- YOUR INSTRUCTIONS: Starting at the line that contains "[] => if 2 ≤ cur.length" and ending at the line that contains "(if cur.getLastD 0", the lines below are to be given again exactly, with nothing added.

- RECORDS FOR THIS EXERCISE:
+ + + +
-- pv_equiv track=rewrite | github.com/rakantleis/lts-release-dashboard | app.py | organise_by_repo
-- ===== SOURCE A (Python) =====
-- REPO_MAP = {
--     "strato-worker":       {"label": "Strato Worker",  "icon": "⚙️"},
--     "strato-webapi":       {"label": "WebAPI",          "icon": "🌐"},
--     "strato-internal-web": {"label": "Internal Web",    "icon": "🖥️"},
-- }
--
-- IGNORE_REPOS = set()
--
-- def organise_by_repo(issues, ticket_repos):
--     repo_columns  = {slug: [] for slug in REPO_MAP}
--     undetected    = []
--     unknown_slugs = []
--     for issue in issues:
--         key   = issue["key"]
--         slugs = ticket_repos.get(key, [])
--         known   = [s for s in slugs if s in REPO_MAP]
--         unknown = [s for s in slugs if s not in REPO_MAP and s not in IGNORE_REPOS]
--         for u in unknown:
--             if u not in unknown_slugs:
--                 unknown_slugs.append(u)
--         if not known:
--             undetected.append(issue)
--         else:
--             for s in known:
--                 repo_columns[s].append(issue)
--     return repo_columns, undetected, unknown_slugs
-- ===== SOURCE B (Python) =====
-- REPO_MAP = {
--     "strato-worker":       {"label": "Strato Worker",  "icon": "⚙️"},
--     "strato-webapi":       {"label": "WebAPI",          "icon": "🌐"},
--     "strato-internal-web": {"label": "Internal Web",    "icon": "🖥️"},
-- }
--
-- IGNORE_REPOS = set()
--
-- def organise_by_repo(issues, ticket_repos):
--     repo_columns = {
--         slug: [issue
--                for issue in issues
--                for s in ticket_repos.get(issue["key"], [])
--                if s == slug]
--         for slug in REPO_MAP
--     }
--     undetected = [issue for issue in issues
--                   if not any(s in REPO_MAP
--                              for s in ticket_repos.get(issue["key"], []))]
--     unknown_slugs = list(dict.fromkeys(
--         s
--         for issue in issues
--         for s in ticket_repos.get(issue["key"], [])
--         if s not in REPO_MAP and s not in IGNORE_REPOS))
--     return repo_columns, undetected, unknown_slugs
-- ===== Notes on version B (the rewrite author's own statement) =====
-- stated objective: alternative
-- what changed: A's single fused loop threading a dict, an undetected list and a dedup list is split into three independent comprehension passes: one per-slug scan building each repo column (once per matching slug occurrence), one filter for undetected issues, and one dict.fromkeys dedup of all unknown slugs.
import Mathlib
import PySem

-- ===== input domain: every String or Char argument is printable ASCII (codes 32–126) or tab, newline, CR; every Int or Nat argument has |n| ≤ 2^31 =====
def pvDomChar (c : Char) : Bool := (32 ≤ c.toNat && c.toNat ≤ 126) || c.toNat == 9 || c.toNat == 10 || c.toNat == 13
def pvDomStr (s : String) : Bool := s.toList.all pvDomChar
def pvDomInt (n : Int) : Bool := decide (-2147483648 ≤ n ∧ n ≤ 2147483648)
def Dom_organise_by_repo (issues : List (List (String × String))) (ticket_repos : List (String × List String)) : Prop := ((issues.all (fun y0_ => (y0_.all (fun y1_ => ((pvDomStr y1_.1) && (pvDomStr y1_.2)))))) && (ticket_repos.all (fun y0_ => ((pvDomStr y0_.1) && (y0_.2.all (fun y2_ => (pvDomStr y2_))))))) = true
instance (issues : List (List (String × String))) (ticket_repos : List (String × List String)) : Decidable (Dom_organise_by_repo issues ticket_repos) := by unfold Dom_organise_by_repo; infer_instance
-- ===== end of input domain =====

-- B splits A's single fused loop into three independent passes (per-slug column scans, an
-- undetected filter, and a dedup of all unknown slugs); same cost class, different decomposition.

-- ===== PORT A =====
-- keys of REPO_MAP in insertion order (the values of REPO_MAP never influence the result)
def pvRepoKeys : List String := ["strato-worker", "strato-webapi", "strato-internal-web"]
-- IGNORE_REPOS = set()
def pvIgnoreRepos : PySem.Set String := PySem.Set.empty
-- 's in REPO_MAP'
def pvInRepoMap (s : String) : Bool := pvRepoKeys.contains s

-- the body of A's 'for issue in issues' loop, threading (repo_columns, undetected, unknown_slugs)
def pvStepA (ticket_repos : List (String × List String))
    (st : PySem.Dict String (List (List (String × String))) × List (List (String × String)) × List String)
    (issue : List (String × String)) :
    PySem.Dict String (List (List (String × String))) × List (List (String × String)) × List String :=
  -- key = issue["key"]  (KeyError, i.e. lookup = none, is excluded by Pre_; .getD "" is never taken there)
  let key : String := (List.lookup "key" issue).getD ""
  -- slugs = ticket_repos.get(key, [])
  let slugs : List String := (List.lookup key ticket_repos).getD []
  let known : List String := slugs.filter (fun s => pvInRepoMap s)
  let unknown : List String := slugs.filter (fun s => !pvInRepoMap s && !(PySem.Set.contains pvIgnoreRepos s))
  let unk : List String := unknown.foldl (fun u s => if u.contains s then u else u ++ [s]) st.2.2
  if known.isEmpty then (st.1, st.2.1 ++ [issue], unk)
  else (known.foldl (fun c s => c.modify s [] (fun l => l ++ [issue])) st.1, st.2.1, unk)

def organise_by_repo (issues : List (List (String × String))) (ticket_repos : List (String × List String)) : (List (String × List (List (String × String)))) × (List (List (String × String))) × List String :=
  -- repo_columns = {slug: [] for slug in REPO_MAP}
  let repo_columns0 : PySem.Dict String (List (List (String × String))) :=
    pvRepoKeys.foldl (fun d slug => d.insert slug []) PySem.Dict.empty
  let st := issues.foldl (pvStepA ticket_repos) (repo_columns0, [], [])
  (st.1.items, st.2.1, st.2.2)

-- ===== PORT B =====
-- ticket_repos.get(issue["key"], [])
def pvSlugsOf (ticket_repos : List (String × List String)) (issue : List (String × String)) : List String :=
  (List.lookup ((List.lookup "key" issue).getD "") ticket_repos).getD []

def organise_by_repo_alt (issues : List (List (String × String))) (ticket_repos : List (String × List String)) : (List (String × List (List (String × String)))) × (List (List (String × String))) × List String :=
  (pvRepoKeys.map (fun slug =>
      (slug, issues.flatMap (fun issue =>
        ((pvSlugsOf ticket_repos issue).filter (fun s => s == slug)).map (fun _ => issue)))),
   issues.filter (fun issue => !((pvSlugsOf ticket_repos issue).any pvInRepoMap)),
   PySem.List.dedup (issues.flatMap (fun issue =>
     (pvSlugsOf ticket_repos issue).filter (fun s => !pvInRepoMap s && !(PySem.Set.contains pvIgnoreRepos s)))))

-- ===== PRECONDITION & SPEC =====
-- Pre_ excludes exactly the inputs where Python's issue["key"] raises KeyError: every issue dict must contain the key "key".
def Pre_organise_by_repo (issues : List (List (String × String))) (ticket_repos : List (String × List String)) : Prop :=
  (issues.all (fun issue => (List.lookup "key" issue).isSome)) = true
instance (issues : List (List (String × String))) (ticket_repos : List (String × List String)) : Decidable (Pre_organise_by_repo issues ticket_repos) := by unfold Pre_organise_by_repo; infer_instance

def pvWitness_organise_by_repo : (List (List (String × String))) × (List (String × List String)) :=
  ([[("key", "T1")], [("key", "T2")]], [("T1", ["strato-worker", "mystery"]), ("T2", [])])

def Spec_organise_by_repo (issues : List (List (String × String))) (ticket_repos : List (String × List String)) (out : (List (String × List (List (String × String)))) × (List (List (String × String))) × List String) : Prop := out = organise_by_repo_alt issues ticket_repos
instance (issues : List (List (String × String))) (ticket_repos : List (String × List String)) (out : (List (String × List (List (String × String)))) × (List (List (String × String))) × List String) : Decidable (Spec_organise_by_repo issues ticket_repos out) := by unfold Spec_organise_by_repo; infer_instance

-- ===== CLAIM (what is proved, stated in full; the proofs are below) =====
def Claim_equal_organise_by_repo : Prop := ∀ (issues : List (List (String × String))) (ticket_repos : List (String × List String)), Dom_organise_by_repo issues ticket_repos → Pre_organise_by_repo issues ticket_repos → Spec_organise_by_repo issues ticket_repos (organise_by_repo issues ticket_repos)


-- ===== LEMMAS AND PROOFS =====

-- (l.filter p).isEmpty = !l.any p
theorem pv_isEmpty_filter {α : Type} (p : α → Bool) (l : List α) :
    (l.filter p).isEmpty = !(l.any p) := by
  induction l with
  | nil => rfl
  | cons x t ih => by_cases h : p x <;> simp [h, ih]

-- Set.update leaves a set unchanged when every added element is already present
theorem pv_update_of_contains (s : PySem.Set String) (l : List String)
    (h : ∀ x ∈ l, s.contains x = true) : PySem.Set.update s l = s := by
  induction l generalizing s with
  | nil => rfl
  | cons x t ih =>
      have hx : x ∈ s := List.mem_of_elem_eq_true (h x (by simp))
      have hadd : PySem.Set.add s x = s := by simp [PySem.Set.add, hx]
      have hstep : PySem.Set.update s (x :: t) = PySem.Set.update (PySem.Set.add s x) t := rfl
      rw [hstep, hadd]
      exact ih s (fun y hy => h y (List.mem_cons_of_mem _ hy))

-- a slug equal to a REPO_MAP key is itself in REPO_MAP: filter (== k) refines filter pvInRepoMap
theorem pv_filter_eq_key (slugs : List String) (k : String) (hk : k ∈ pvRepoKeys) :
    (slugs.filter (fun s => pvInRepoMap s)).filter (fun s => s == k) =
      slugs.filter (fun s => s == k) := by
  rw [List.filter_filter]
  apply List.filter_congr
  intro s _
  by_cases hb : (s == k) = true
  · have : pvInRepoMap s = true := by
      rw [eq_of_beq hb]; simp [pvInRepoMap, hk]
    simp [hb, this]
  · simp at hb
    simp [hb]
-- pv_equiv track=rewrite | github.com/zhulf0804/Coding.Python | leetcode/491_递增子序列.py | findSubsequences
-- ===== SOURCE A (Python) =====
-- from typing import List
--
-- def findSubsequences(nums: List[int]) -> List[List[int]]:
--     res = []
--     def helper(nums, cur):
--         if not nums:
--             if len(cur) >= 2:
--                 res.append(cur)
--             return
--         if not cur:
--             helper(nums[1:], cur + [nums[0]])
--             helper(nums[1:], cur)
--         else:
--             if nums[0] >= cur[-1]:
--                 helper(nums[1:], cur + [nums[0]])
--             helper(nums[1:], cur)
--     helper(nums, [])
--     return list(set(tuple(t) for t in res))
-- ===== SOURCE B (Python) =====
-- from typing import List
--
--
-- def findSubsequences(nums: List[int]) -> List[List[int]]:
--     # Backtracking with a per-level used set: each distinct increasing
--     # subsequence is generated exactly once (no post-hoc dedup pass).
--     res = []
--
--     def backtrack(rest, cur):
--         used = set()
--         for i, v in enumerate(rest):
--             if v not in used and (not cur or v >= cur[-1]):
--                 used.add(v)
--                 backtrack(rest[i + 1:], cur + [v])
--         if len(cur) >= 2:
--             res.append(tuple(cur))
--
--     backtrack(nums, [])
--     return res
-- ===== Notes on version B (the rewrite author's own statement) =====
-- stated objective: alternative
-- what changed: A enumerates all 2^n include/exclude paths and deduplicates afterwards with set(); B backtracks with a per-level used-value set so every distinct increasing subsequence is generated exactly once and no dedup pass is needed (much less work on duplicate-heavy inputs, but the output itself can be exponential, so not measurably faster on random inputs).
import Mathlib
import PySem

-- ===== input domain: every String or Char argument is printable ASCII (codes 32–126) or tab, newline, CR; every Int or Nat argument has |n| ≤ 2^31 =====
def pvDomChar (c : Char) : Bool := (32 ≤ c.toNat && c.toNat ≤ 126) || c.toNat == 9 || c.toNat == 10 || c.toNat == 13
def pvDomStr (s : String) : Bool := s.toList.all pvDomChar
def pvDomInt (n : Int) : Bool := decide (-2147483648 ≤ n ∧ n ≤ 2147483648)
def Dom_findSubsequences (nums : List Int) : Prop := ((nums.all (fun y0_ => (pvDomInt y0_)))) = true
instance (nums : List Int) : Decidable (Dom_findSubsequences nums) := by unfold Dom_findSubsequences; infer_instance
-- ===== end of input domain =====

-- B replaces A's exhaustive 2^n include/exclude enumeration + set() dedup by duplicate-free
-- backtracking with a per-level used-value set, so no dedup pass is needed (objective: alternative).
-- Note on `list(set(...))`: Python's set-iteration order is an unmodelled hash artefact; the
-- port renders it as first-insertion order (the task compares this return value as a set).

-- ===== PORT A =====
-- res accumulated by A's nested helper, returned instead of mutated; include branch first, then exclude.
def pvHelperA (xs cur : List Int) : List (List Int) :=
  match xs with
  | [] => if 2 ≤ cur.length then [cur] else []
  | x :: rest =>
    if cur.isEmpty then
      pvHelperA rest (cur ++ [x]) ++ pvHelperA rest cur
    else
      (if cur.getLastD 0 ≤ x then pvHelperA rest (cur ++ [x]) else []) ++ pvHelperA rest cur

def findSubsequences (nums : List Int) : List (List Int) :=
  PySem.Set.ofList (pvHelperA nums [])

-- ===== PORT B =====
-- pvLoopB is B's `for i, v in enumerate(rest)` with the per-level used set; pvBtB is `backtrack`.
mutual
def pvLoopB (rest cur : List Int) (used : PySem.Set Int) : List (List Int) :=
  match rest with
  | [] => []
  | v :: rs =>
    if !(PySem.Set.contains used v) && (cur.isEmpty || decide (cur.getLastD 0 ≤ v)) then
      pvBtB rs (cur ++ [v]) ++ pvLoopB rs cur (PySem.Set.add used v)
    else
      pvLoopB rs cur used
  termination_by (rest.length, 0)

def pvBtB (rest cur : List Int) : List (List Int) :=
  pvLoopB rest cur PySem.Set.empty ++ (if 2 ≤ cur.length then [cur] else [])
  termination_by (rest.length, 1)
end

def findSubsequences_alt (nums : List Int) : List (List Int) :=
  pvBtB nums []

-- ===== PRECONDITION & SPEC =====
def Spec_findSubsequences (nums : List Int) (out : List (List Int)) : Prop := out = findSubsequences_alt nums
instance (nums : List Int) (out : List (List Int)) : Decidable (Spec_findSubsequences nums out) := by unfold Spec_findSubsequences; infer_instance

-- ===== CLAIM (what is proved, stated in full; the proofs are below) =====
def Claim_equal_findSubsequences : Prop := ∀ (nums : List Int), Dom_findSubsequences nums → Spec_findSubsequences nums (findSubsequences nums)

-- ===== LEMMAS AND PROOFS =====

-- the common extension condition (A's two branches, B's value test)
def pvOk (cur : List Int) (v : Int) : Bool := cur.isEmpty || decide (cur.getLastD 0 ≤ v)

theorem pvHelperA_cons (x : Int) (rest cur : List Int) :
    pvHelperA (x :: rest) cur =
      (if pvOk cur x then pvHelperA rest (cur ++ [x]) else []) ++ pvHelperA rest cur := by
  by_cases h : cur.isEmpty <;> simp [pvHelperA, pvOk, h]

theorem pvLoopB_cons (v : Int) (rs cur : List Int) (used : PySem.Set Int) :
    pvLoopB (v :: rs) cur used =
      if !(PySem.Set.contains used v) && pvOk cur v then
        pvBtB rs (cur ++ [v]) ++ pvLoopB rs cur (PySem.Set.add used v)
      else
        pvLoopB rs cur used := by
  simp [pvLoopB, pvOk]

-- every output of A's helper extends cur
theorem pvPrefA (xs : List Int) : ∀ cur t, t ∈ pvHelperA xs cur → cur <+: t := by
  induction xs with
  | nil =>
    intro cur t h
    simp only [pvHelperA] at h
    split at h <;> simp_all
  | cons x rest ih =>
    intro cur t h
    rw [pvHelperA_cons] at h
    rcases List.mem_append.1 h with h1 | h2
    · split at h1
      · exact (List.prefix_append cur [x]).trans (ih _ _ h1)
      · simp at h1
    · exact ih _ _ h2

theorem pvSuffixMono (ys : List Int) : ∀ xs cur t, xs <:+ ys → t ∈ pvHelperA xs cur → t ∈ pvHelperA ys cur := by
  induction ys with
  | nil => intro xs cur t h hm; rw [List.suffix_nil.1 h] at hm; exact hm
  | cons y ys ih =>
    intro xs cur t h hm
    rcases List.suffix_cons_iff.1 h with rfl | h'
    · exact hm
    · rw [pvHelperA_cons]
      exact List.mem_append.2 (Or.inr (ih _ _ _ h' hm))

theorem pvSelfMem (xs : List Int) : ∀ cur, 2 ≤ cur.length → cur ∈ pvHelperA xs cur := by
  induction xs with
  | nil => intro cur h; simp [pvHelperA, h]
  | cons x rest ih =>
    intro cur h
    rw [pvHelperA_cons]
    exact List.mem_append.2 (Or.inr (ih _ h))
theorem pvPrefLoop (rs : List Int) : ∀ cur used t, t ∈ pvLoopB rs cur used → cur <+: t := by
  induction rs with
  | nil => intro cur used t h; simp [pvLoopB] at h
  | cons v rs ih =>
    intro cur used t h
    rw [pvLoopB_cons] at h
    split at h
    · rcases List.mem_append.1 h with h1 | h2
      · rw [pvBtB] at h1
        rcases List.mem_append.1 h1 with h3 | h4
        · exact (List.prefix_append cur [v]).trans (ih _ _ _ h3)
        · split at h4 <;> simp_all
      · exact ih _ _ _ h2
    · exact ih _ _ _ h

theorem pvPrefBt (rs cur : List Int) (t : List Int) (h : t ∈ pvBtB rs cur) : cur <+: t := by
  rw [pvBtB] at h
  rcases List.mem_append.1 h with h1 | h2
  · exact pvPrefLoop _ _ _ _ h1
  · split at h2 <;> simp_all

theorem pvLoopSub (rs : List Int) : ∀ cur used t, t ∈ pvLoopB rs cur used → t ∈ pvHelperA rs cur := by
  induction rs with
  | nil => intro cur used t h; simp [pvLoopB] at h
  | cons v rs ih =>
    intro cur used t h
    rw [pvLoopB_cons] at h
    rw [pvHelperA_cons]
    split at h
    · rename_i hc
      have hok : pvOk cur v = true := by
        simp only [Bool.and_eq_true] at hc; exact hc.2
      rcases List.mem_append.1 h with h1 | h2
      · rw [pvBtB] at h1
        refine List.mem_append.2 (Or.inl ?_)
        rw [hok, if_pos rfl]
        rcases List.mem_append.1 h1 with h3 | h4
        · exact ih _ _ _ h3
        · obtain ⟨rfl, hl⟩ : t = cur ++ [v] ∧ 2 ≤ (cur ++ [v]).length := by
            split at h4 <;> simp_all
          exact pvSelfMem rs _ hl
      · exact List.mem_append.2 (Or.inr (ih _ _ _ h2))
    · exact List.mem_append.2 (Or.inr (ih _ _ _ h))

theorem pvBtSub (rs cur : List Int) (t : List Int) (h : t ∈ pvBtB rs cur) : t ∈ pvHelperA rs cur := by
  rw [pvBtB] at h
  rcases List.mem_append.1 h with h1 | h2
  · exact pvLoopSub _ _ _ _ h1
  · obtain ⟨rfl, hl⟩ : t = cur ∧ 2 ≤ cur.length := by split at h2 <;> simp_all
    exact pvSelfMem rs _ hl

theorem pvPrefEq (cur t : List Int) (a b : Int) (ha : cur ++ [a] <+: t) (hb : cur ++ [b] <+: t) : a = b := by
  rcases List.prefix_or_prefix_of_prefix ha hb with h | h
  · have := List.IsPrefix.eq_of_length h (by simp)
    simpa using List.append_cancel_left this
  · have := List.IsPrefix.eq_of_length h (by simp)
    simpa using (List.append_cancel_left this).symm
theorem pvAddMem (S : PySem.Set Int) (a : Int) (v : Int) : v ∈ PySem.Set.add S a ↔ v ∈ S ∨ v = a := by
  by_cases h : a ∈ S <;> simp [PySem.Set.add, h]
  rintro rfl; exact h

theorem pvSetUpdate (L : List (List Int)) : ∀ S : List (List Int),
    L.foldl PySem.Set.add S = S ++ (PySem.Set.ofList L).filter (fun t => !(S.contains t)) := by
  induction L with
  | nil => intro S; simp [PySem.Set.ofList]
  | cons a L ih =>
    intro S
    have hof : PySem.Set.ofList (a :: L) = a :: (PySem.Set.ofList L).filter (fun t => !([a].contains t)) := by
      calc PySem.Set.ofList (a :: L) = L.foldl PySem.Set.add [a] := by
             rw [PySem.Set.ofList_eq_foldl]; rfl
        _ = [a] ++ (PySem.Set.ofList L).filter (fun t => !([a].contains t)) := ih [a]
        _ = a :: (PySem.Set.ofList L).filter (fun t => !([a].contains t)) := rfl
    show L.foldl PySem.Set.add (PySem.Set.add S a) = _
    rw [ih (PySem.Set.add S a), hof]
    by_cases hmem : a ∈ S
    · have hadd : PySem.Set.add S a = S := by simp [PySem.Set.add, hmem]
      rw [hadd, List.filter_cons]
      have : (!S.contains a) = false := by simp [hmem]
      rw [this]
      simp only [List.filter_filter]
      congr 1
      apply List.filter_congr
      intro t ht
      by_cases hta : t = a <;> simp [hta, hmem]
    · have hadd : PySem.Set.add S a = S ++ [a] := by simp [PySem.Set.add, hmem]
      rw [hadd, List.filter_cons]
      have : (!S.contains a) = true := by simp [hmem]
      rw [this]
      simp only [List.filter_filter, List.append_assoc, List.cons_append, List.nil_append]
      congr 2
      apply List.filter_congr
      intro t ht
      by_cases hta : t = a <;> simp [hta, hmem]
theorem pvContainsEq (S : PySem.Set Int) (v : Int) : PySem.Set.contains S v = decide (v ∈ S) := by
  simp [pysem]

theorem pvContainsEqL (L : List (List Int)) (t : List Int) : L.contains t = decide (t ∈ L) := by
  simp

theorem pvLoopFilter (rs : List Int) : ∀ (cur : List Int) (x : Int) (U U' : PySem.Set Int) (rest : List Int),
    rs <:+ rest → pvOk cur x = true → (∀ v : Int, v ∈ U' ↔ v ∈ U ∨ v = x) →
    (pvLoopB rs cur U).filter (fun t => !((pvHelperA rest (cur ++ [x])).contains t)) =
      pvLoopB rs cur U' := by
  induction rs with
  | nil => intro cur x U U' rest _ _ _; simp [pvLoopB]
  | cons w rs ih =>
    intro cur x U U' rest hsuf hok hUU
    have hsuf' : rs <:+ rest := (List.suffix_cons w rs).trans hsuf
    rw [pvLoopB_cons, pvLoopB_cons, pvContainsEq, pvContainsEq]
    by_cases hw : w = x
    · subst hw
      by_cases hwU : w ∈ U
      · have hwU' : w ∈ U' := (hUU w).2 (Or.inl hwU)
        simp only [hwU, hwU', decide_true, Bool.not_true, Bool.false_and]
        exact ih cur w U U' rest hsuf' hok hUU
      · have hwU' : w ∈ U' := (hUU w).2 (Or.inr rfl)
        simp only [hwU, hwU', decide_true, decide_false, Bool.not_true, Bool.not_false,
          Bool.true_and, Bool.false_and, hok, if_true]
        rw [List.filter_append]
        have h1 : (pvBtB rs (cur ++ [w])).filter
            (fun t => !((pvHelperA rest (cur ++ [w])).contains t)) = [] := by
          rw [List.filter_eq_nil_iff]
          intro t ht
          have : t ∈ pvHelperA rest (cur ++ [w]) :=
            pvSuffixMono rest rs _ t hsuf' (pvBtSub rs _ t ht)
          simp [this]
        rw [h1, List.nil_append]
        refine ih cur w (PySem.Set.add U w) U' rest hsuf' hok ?_
        intro v
        rw [hUU v, pvAddMem]
        tauto
    · by_cases hwU : w ∈ U
      · have hwU' : w ∈ U' := (hUU w).2 (Or.inl hwU)
        simp only [hwU, hwU', decide_true, Bool.not_true, Bool.false_and]
        exact ih cur x U U' rest hsuf' hok hUU
      · have hwU' : w ∉ U' := by
          intro h; rcases (hUU w).1 h with h' | h' <;> [exact hwU h'; exact hw h']
        by_cases hokw : pvOk cur w = true
        · simp only [hwU, hwU', decide_false, Bool.not_false, Bool.true_and, hokw, if_true]
          rw [List.filter_append]
          have h1 : (pvBtB rs (cur ++ [w])).filter
              (fun t => !((pvHelperA rest (cur ++ [x])).contains t)) = pvBtB rs (cur ++ [w]) := by
            rw [List.filter_eq_self]
            intro t ht
            have hpw : cur ++ [w] <+: t := pvPrefBt rs _ t ht
            suffices h : t ∉ pvHelperA rest (cur ++ [x]) by simp [h]
            intro hmem
            exact hw (pvPrefEq cur t w x hpw (pvPrefA rest _ t hmem))
          rw [h1]
          congr 1
          refine ih cur x (PySem.Set.add U w) (PySem.Set.add U' w) rest hsuf' hok ?_
          intro v
          rw [pvAddMem, pvAddMem, hUU v]
          tauto
        · simp only [hwU, hwU', decide_false, Bool.not_false, Bool.true_and, hokw]
          exact ih cur x U U' rest hsuf' hok hUU
theorem pvMain (xs : List Int) : ∀ cur, PySem.Set.ofList (pvHelperA xs cur) = pvBtB xs cur := by
  induction xs with
  | nil =>
    intro cur
    simp only [pvHelperA, pvBtB, pvLoopB, List.nil_append]
    split <;> simp [PySem.Set.ofList]
  | cons x xs ih =>
    intro cur
    rw [pvHelperA_cons, pvBtB, pvLoopB_cons, pvContainsEq]
    have hemp : (x ∈ (PySem.Set.empty : PySem.Set Int)) = False := by
      simp [PySem.Set.empty]
    by_cases hok : pvOk cur x = true
    · rw [if_pos hok]
      simp only [hemp, decide_false, Bool.not_false, Bool.true_and, hok, if_true]
      rw [PySem.Set.ofList_eq_foldl, List.foldl_append, ← PySem.Set.ofList_eq_foldl,
        pvSetUpdate]
      have hpred : (PySem.Set.ofList (pvHelperA xs cur)).filter
            (fun t => !(List.contains (PySem.Set.ofList (pvHelperA xs (cur ++ [x]))) t)) =
          (PySem.Set.ofList (pvHelperA xs cur)).filter
            (fun t => !((pvHelperA xs (cur ++ [x])).contains t)) := by
        apply List.filter_congr
        intro t ht
        have hm : t ∈ PySem.Set.ofList (pvHelperA xs (cur ++ [x])) ↔
            t ∈ pvHelperA xs (cur ++ [x]) := PySem.Set.mem_ofList _ _
        simp only [pvContainsEqL]
        by_cases h : t ∈ pvHelperA xs (cur ++ [x]) <;> simp [h, hm.2]
      have hfilt : (pvBtB xs cur).filter
            (fun t => !((pvHelperA xs (cur ++ [x])).contains t)) =
          pvLoopB xs cur (PySem.Set.add PySem.Set.empty x) ++
            (if 2 ≤ cur.length then [cur] else []) := by
        rw [pvBtB, List.filter_append]
        congr 1
        · refine pvLoopFilter xs cur x _ _ xs (List.suffix_refl xs) hok ?_
          intro v
          simp [PySem.Set.empty]
        · split
          · have hnm : cur ∉ pvHelperA xs (cur ++ [x]) := by
              intro hmem
              have hp := List.IsPrefix.length_le (pvPrefA xs _ cur hmem)
              simp at hp
            simp [hnm]
          · rfl
      rw [hpred, ih cur, hfilt, ih (cur ++ [x])]
      simp [List.append_assoc]
    · have hok' : pvOk cur x = false := by simp_all
      simp only [hok', Bool.and_false, Bool.false_eq_true, if_false, List.nil_append]
      rw [ih cur, pvBtB]

-- ===== VERDICT (by name: the statement is the Claim_ definition above) =====
theorem findSubsequences_spec : Claim_equal_findSubsequences := by
  intro nums _
  show findSubsequences nums = findSubsequences_alt nums
  exact pvMain nums []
+ + + +
- RESPONSE FOR THIS EXERCISE:
  | [] => if 2 ≤ cur.length then [cur] else []
  | x :: rest =>
    if cur.isEmpty then
      pvHelperA rest (cur ++ [x]) ++ pvHelperA rest cur
    else
      (if cur.getLastD 0 ≤ x then pvHelperA rest (cur ++ [x]) else []) ++ pvHelperA rest cur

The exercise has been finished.